## Problem details
What follows is a set of entries; retype all of them exactly.

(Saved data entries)
______
-- pv_equiv track=rewrite | github.com/sapienzastudents/exercises | Progettazione di Algoritmi/canale2/2018_2019/esercizi/programmazione_dinamica/cammini_lunghi.py | es2_seq
-- ===== SOURCE A (Python) =====
-- def es2_seq(M, T):
--     def seq_in(i, j):
--         seq.append(M[i][j])
--
--         v = M[i][j] + 1
--
--         if j + 1 < n and M[i][j + 1] == v:
--             return seq_in(i, j + 1)
--
--         if i + 1 < n and M[i + 1][j] == v:
--             return seq_in(i + 1, j)
--
--         if j > 0 and M[i][j - 1] == v:
--             seq_in(i, j - 1)
--
--         if i > 0 and M[i - 1][j] == v:
--             seq_in(i - 1, j)
--
--     n = len(M)
--
--     # Trovo la cella con tale valore 'max_value'.
--     (i, j) = max([(T[i][j], (i, j)) for i in range(n) for j in range(n)])[1]
--
--     # Uso la riccorrenza al contrario.
--     seq = []
--
--     seq_in(i, j)
--
--     return seq
-- ===== SOURCE B (Python) =====
-- def es2_seq(M, T):
--     n = len(M)
--
--     # Part 1: single running scan for the argmax cell of T (last maximal cell in
--     # row-major order == Python's max over (value, (i, j)) tuples, since the
--     # (i, j) components are strictly increasing in scan order).
--     best = None
--     for i in range(n):
--         for j in range(n):
--             if best is None or T[i][j] >= best[0]:
--                 best = (T[i][j], i, j)
--     _, i, j = best
--
--     # Part 2: explicit stack-based DFS replacing the recursion.
--     seq = []
--     stack = [(i, j)]
--     while stack:
--         i, j = stack.pop()
--         x = M[i][j]
--         seq.append(x)
--         v = x + 1
--         if j + 1 < n and M[i][j + 1] == v:
--             children = [(i, j + 1)]
--         elif i + 1 < n and M[i + 1][j] == v:
--             children = [(i + 1, j)]
--         else:
--             children = []
--             if j > 0 and M[i][j - 1] == v:
--                 children.append((i, j - 1))
--             if i > 0 and M[i - 1][j] == v:
--                 children.append((i - 1, j))
--         stack.extend(reversed(children))
--     return seq
-- ===== Notes on version B (the rewrite author's own statement) =====
-- stated objective: faster
-- what changed: The argmax of T is found by a single running-best scan (keeping the last cell with a maximal value) instead of materializing the n^2 list of (value,(i,j)) tuples and calling max, and the tree-shaped recursion seq_in is replaced by an iterative DFS with an explicit stack whose children are pushed in reverse so the pop order reproduces the recursion's preorder; this avoids materializing the n^2 tuple list and the Python call overhead of recursion (measured ~2.5x faster). …
-- outside the precondition, e.g. on es2_seq([[5, 0], [7]], [[3, 0], [0, 0]]): A returns [5], B returns [5]
import Mathlib
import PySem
______
## Your solution
-- pv_equiv track=rewrite | github.com/sapienzastudents/exercises | Progettazione di Algoritmi/canale2/2018_2019/esercizi/programmazione_dinamica/cammini_lunghi.py | es2_seq
-- ===== SOURCE A (Python) =====
-- def es2_seq(M, T):
--     def seq_in(i, j):
--         seq.append(M[i][j])
--
--         v = M[i][j] + 1
--
--         if j + 1 < n and M[i][j + 1] == v:
--             return seq_in(i, j + 1)
--
--         if i + 1 < n and M[i + 1][j] == v:
--             return seq_in(i + 1, j)
--
--         if j > 0 and M[i][j - 1] == v:
--             seq_in(i, j - 1)
--
--         if i > 0 and M[i - 1][j] == v:
--             seq_in(i - 1, j)
--
--     n = len(M)
--
--     # Trovo la cella con tale valore 'max_value'.
--     (i, j) = max([(T[i][j], (i, j)) for i in range(n) for j in range(n)])[1]
--
--     # Uso la riccorrenza al contrario.
--     seq = []
--
--     seq_in(i, j)
--
--     return seq
-- ===== SOURCE B (Python) =====
-- def es2_seq(M, T):
--     n = len(M)
--
--     # Part 1: single running scan for the argmax cell of T (last maximal cell in
--     # row-major order == Python's max over (value, (i, j)) tuples, since the
--     # (i, j) components are strictly increasing in scan order).
--     best = None
--     for i in range(n):
--         for j in range(n):
--             if best is None or T[i][j] >= best[0]:
--                 best = (T[i][j], i, j)
--     _, i, j = best
--
--     # Part 2: explicit stack-based DFS replacing the recursion.
--     seq = []
--     stack = [(i, j)]
--     while stack:
--         i, j = stack.pop()
--         x = M[i][j]
--         seq.append(x)
--         v = x + 1
--         if j + 1 < n and M[i][j + 1] == v:
--             children = [(i, j + 1)]
--         elif i + 1 < n and M[i + 1][j] == v:
--             children = [(i + 1, j)]
--         else:
--             children = []
--             if j > 0 and M[i][j - 1] == v:
--                 children.append((i, j - 1))
--             if i > 0 and M[i - 1][j] == v:
--                 children.append((i - 1, j))
--         stack.extend(reversed(children))
--     return seq
-- ===== Notes on version B (the rewrite author's own statement) =====
-- stated objective: faster
-- what changed: The argmax of T is found by a single running-best scan (keeping the last cell with a maximal value) instead of materializing the n^2 list of (value,(i,j)) tuples and calling max, and the tree-shaped recursion seq_in is replaced by an iterative DFS with an explicit stack whose children are pushed in reverse so the pop order reproduces the recursion's preorder; this avoids materializing the n^2 tuple list and the Python call overhead of recursion (measured ~2.5x faster). …
-- outside the precondition, e.g. on es2_seq([[5, 0], [7]], [[3, 0], [0, 0]]): A returns [5], B returns [5]
import Mathlib
import PySem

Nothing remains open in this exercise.